Activity:
Copy all lines of the listing that include the string "explicit".

-- Records follows --

-- pv_equiv track=rewrite | github.com/bmegyesi/swegram-v2 | swegram_main/handle_texts/general_func.py | merge_length_list
-- ===== SOURCE A (Python) =====
-- def merge_length_list(lists):
--     res_list = []
--     for l in lists:
--         if len(res_list) < len(l):
--             res_list[len(res_list):] = [0] * (len(l)-len(res_list))
--         for length, num in enumerate(l):
--             res_list[length] += num
--     return res_list
-- ===== SOURCE B (Python) =====
-- def merge_length_list(lists):
--     maxlen = max(map(len, lists), default=0)
--     return [sum(l[i] if i < len(l) else 0 for l in lists) for i in range(maxlen)]
-- ===== Notes on version B (the rewrite author's own statement) =====
-- stated objective: idiomatic
-- what changed: Column-wise computation: take the maximum length once and sum each position across all lists, instead of A's row-wise accumulation with explicit zero-padding and in-place index updates.
import Mathlib
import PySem

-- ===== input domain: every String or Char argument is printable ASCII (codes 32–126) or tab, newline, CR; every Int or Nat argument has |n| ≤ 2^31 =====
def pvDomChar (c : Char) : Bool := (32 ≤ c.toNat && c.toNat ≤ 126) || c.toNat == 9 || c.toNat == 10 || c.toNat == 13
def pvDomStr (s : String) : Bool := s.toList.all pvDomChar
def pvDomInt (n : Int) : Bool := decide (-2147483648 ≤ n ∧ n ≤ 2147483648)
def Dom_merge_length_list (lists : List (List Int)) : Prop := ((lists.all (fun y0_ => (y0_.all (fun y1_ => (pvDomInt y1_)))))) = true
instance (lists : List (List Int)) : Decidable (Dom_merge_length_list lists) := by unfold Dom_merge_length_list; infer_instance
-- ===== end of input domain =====

-- B computes the merge column-wise (max length, then per-position sums) instead of A's
-- row-wise accumulation with padding and in-place updates; objective: idiomatic.


-- ===== PORT A =====
-- inner loop `for length, num in enumerate(l): res_list[length] += num`,
-- rendered with an explicit running index
def pvAddLoop (r : List Int) (l : List Int) (i : Nat) : List Int :=
  match l with
  | [] => r
  | num :: rest => pvAddLoop (r.set i (r.getD i 0 + num)) rest (i + 1)

def merge_length_list (lists : List (List Int)) : List Int :=
  lists.foldl
    (fun res_list l =>
      let res_list :=
        if res_list.length < l.length then
          res_list ++ List.replicate (l.length - res_list.length) (0 : Int)
        else res_list
      pvAddLoop res_list l 0)
    []

-- ===== PORT B =====
def merge_length_list_alt (lists : List (List Int)) : List Int :=
  let maxlen := (lists.map List.length).foldr max 0
  (List.range maxlen).map (fun i =>
    (lists.map (fun l => if i < l.length then l.getD i 0 else 0)).sum)

-- ===== PRECONDITION & SPEC =====
def Spec_merge_length_list (lists : List (List Int)) (out : List Int) : Prop := out = merge_length_list_alt lists
instance (lists : List (List Int)) (out : List Int) : Decidable (Spec_merge_length_list lists out) := by unfold Spec_merge_length_list; infer_instance

-- ===== CLAIM (what is proved, stated in full; the proofs are below) =====
def Claim_equal_merge_length_list : Prop := ∀ (lists : List (List Int)), Dom_merge_length_list lists → Spec_merge_length_list lists (merge_length_list lists)

-- ===== LEMMAS AND PROOFS =====

/-- Pointwise addition keeping the tail of the longer list. -/
def zipAdd : List Int → List Int → List Int
  | r, [] => r
  | [], l => l
  | a :: as_, b :: bs => (a + b) :: zipAdd as_ bs

lemma zipAdd_nil_right (r : List Int) : zipAdd r [] = r := by cases r <;> rfl

lemma zipAdd_length (a b : List Int) : (zipAdd a b).length = max a.length b.length := by
  induction a generalizing b with
  | nil => cases b <;> simp [zipAdd]
  | cons x xs ih =>
    cases b with
    | nil => simp [zipAdd]
    | cons y ys => simp [zipAdd, ih]

lemma zipAdd_getD (a b : List Int) (i : Nat) :
    (zipAdd a b).getD i 0 = a.getD i 0 + b.getD i 0 := by
  induction a generalizing b i with
  | nil => cases b <;> simp [zipAdd]
  | cons x xs ih =>
    cases b with
    | nil => simp [zipAdd]
    | cons y ys =>
      cases i with
      | zero => simp [zipAdd]
      | succ n => simpa [List.getD] using ih ys n

lemma pvAddLoop_shift (l : List Int) (c : Int) (r : List Int) (i : Nat) :
    pvAddLoop (c :: r) l (i + 1) = c :: pvAddLoop r l i := by
  induction l generalizing c r i with
  | nil => rfl
  | cons x xs ih =>
    simp only [pvAddLoop, List.set, List.getD, List.getElem?_cons_succ]
    exact ih _ _ _

lemma pvAddLoop_eq_zipAdd (l r : List Int) (h : l.length ≤ r.length) :
    pvAddLoop r l 0 = zipAdd r l := by
  induction l generalizing r with
  | nil => simp [pvAddLoop, zipAdd_nil_right]
  | cons x xs ih =>
    cases r with
    | nil => simp at h
    | cons a ps =>
      simp only [pvAddLoop, List.set, List.getD, List.getElem?_cons_zero, Option.getD_some]
      rw [pvAddLoop_shift, ih ps (by simpa using h)]
      rfl

lemma zipAdd_replicate_zero (l : List Int) :
    zipAdd (List.replicate l.length 0) l = l := by
  induction l with
  | nil => rfl
  | cons y ys ih => simp [List.replicate, zipAdd, ih]

lemma zipAdd_pad (r l : List Int) (h : r.length < l.length) :
    zipAdd (r ++ List.replicate (l.length - r.length) 0) l = zipAdd r l := by
  induction r generalizing l with
  | nil =>
    simp only [List.nil_append, List.length_nil, Nat.sub_zero]
    rw [zipAdd_replicate_zero]
    cases l <;> rfl
  | cons a as_ ih =>
    cases l with
    | nil => simp at h
    | cons y ys =>
      simp only [List.cons_append, zipAdd, List.length_cons]
      congr 1
      have h' : as_.length < ys.length := by simpa using h
      simpa [Nat.succ_sub_succ] using ih ys h'

/-- A's per-list step equals `zipAdd`. -/
lemma stepA_eq (res l : List Int) :
    pvAddLoop (if res.length < l.length then
        res ++ List.replicate (l.length - res.length) (0 : Int) else res) l 0
      = zipAdd res l := by
  split_ifs with h
  · rw [pvAddLoop_eq_zipAdd _ _ (by simp; omega), zipAdd_pad _ _ h]
  · exact pvAddLoop_eq_zipAdd _ _ (by omega)

lemma foldl_zipAdd_length (lists : List (List Int)) (acc : List Int) :
    (lists.foldl zipAdd acc).length = max acc.length ((lists.map List.length).foldr max 0) := by
  induction lists generalizing acc with
  | nil => simp
  | cons l ls ih =>
    simp only [List.foldl_cons, List.map_cons, List.foldr_cons, ih, zipAdd_length]
    omega

lemma foldl_zipAdd_getD (lists : List (List Int)) (acc : List Int) (i : Nat) :
    (lists.foldl zipAdd acc).getD i 0
      = acc.getD i 0 + (lists.map (fun l => l.getD i 0)).sum := by
  induction lists generalizing acc with
  | nil => simp
  | cons l ls ih =>
    simp only [List.foldl_cons, List.map_cons, List.sum_cons, ih, zipAdd_getD]
    ring

lemma mergeA_eq_foldl_zipAdd (lists : List (List Int)) :
    merge_length_list lists = lists.foldl zipAdd [] := by
  unfold merge_length_list
  suffices h : ∀ acc : List Int,
      lists.foldl (fun res_list l =>
        let res_list := if res_list.length < l.length then
          res_list ++ List.replicate (l.length - res_list.length) (0 : Int) else res_list
        pvAddLoop res_list l 0) acc = lists.foldl zipAdd acc from h []
  induction lists with
  | nil => intro acc; rfl
  | cons l ls ih =>
    intro acc
    simp only [List.foldl_cons]
    rw [show (let res_list := if acc.length < l.length then
          acc ++ List.replicate (l.length - acc.length) (0 : Int) else acc
        pvAddLoop res_list l 0) = zipAdd acc l from stepA_eq acc l]
    exact ih (zipAdd acc l)

lemma getD_eq_if (l : List Int) (i : Nat) :
    (if i < l.length then l.getD i 0 else 0) = l.getD i 0 := by
  split_ifs with h
  · rfl
  · rw [List.getD_eq_default]; omega

-- ===== VERDICT (by name: the statement is the Claim_ definition above) =====
theorem merge_length_list_spec : Claim_equal_merge_length_list := by
  intro lists _
  unfold Spec_merge_length_list merge_length_list_alt
  rw [mergeA_eq_foldl_zipAdd]
  apply List.ext_getElem
  · simp [foldl_zipAdd_length]
  · intro i hi hi'
    have h1 : (lists.foldl zipAdd []).getD i 0
        = (lists.map (fun l => l.getD i 0)).sum := by
      simpa using foldl_zipAdd_getD lists [] i
    have h2 : (lists.foldl zipAdd [])[i] = (lists.foldl zipAdd []).getD i 0 := by
      rw [List.getD_eq_getElem?_getD, List.getElem?_eq_getElem hi]; rfl
    simp only [List.getElem_map, List.getElem_range]
    rw [h2, h1]
    congr 1
    exact List.map_congr_left fun l _ => (getD_eq_if l i).symm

-- Records concluded --

Task answer:
-- what changed: Column-wise computation: take the maximum length once and sum each position across all lists, instead of A's row-wise accumulation with explicit zero-padding and in-place index updates.
-- rendered with an explicit running index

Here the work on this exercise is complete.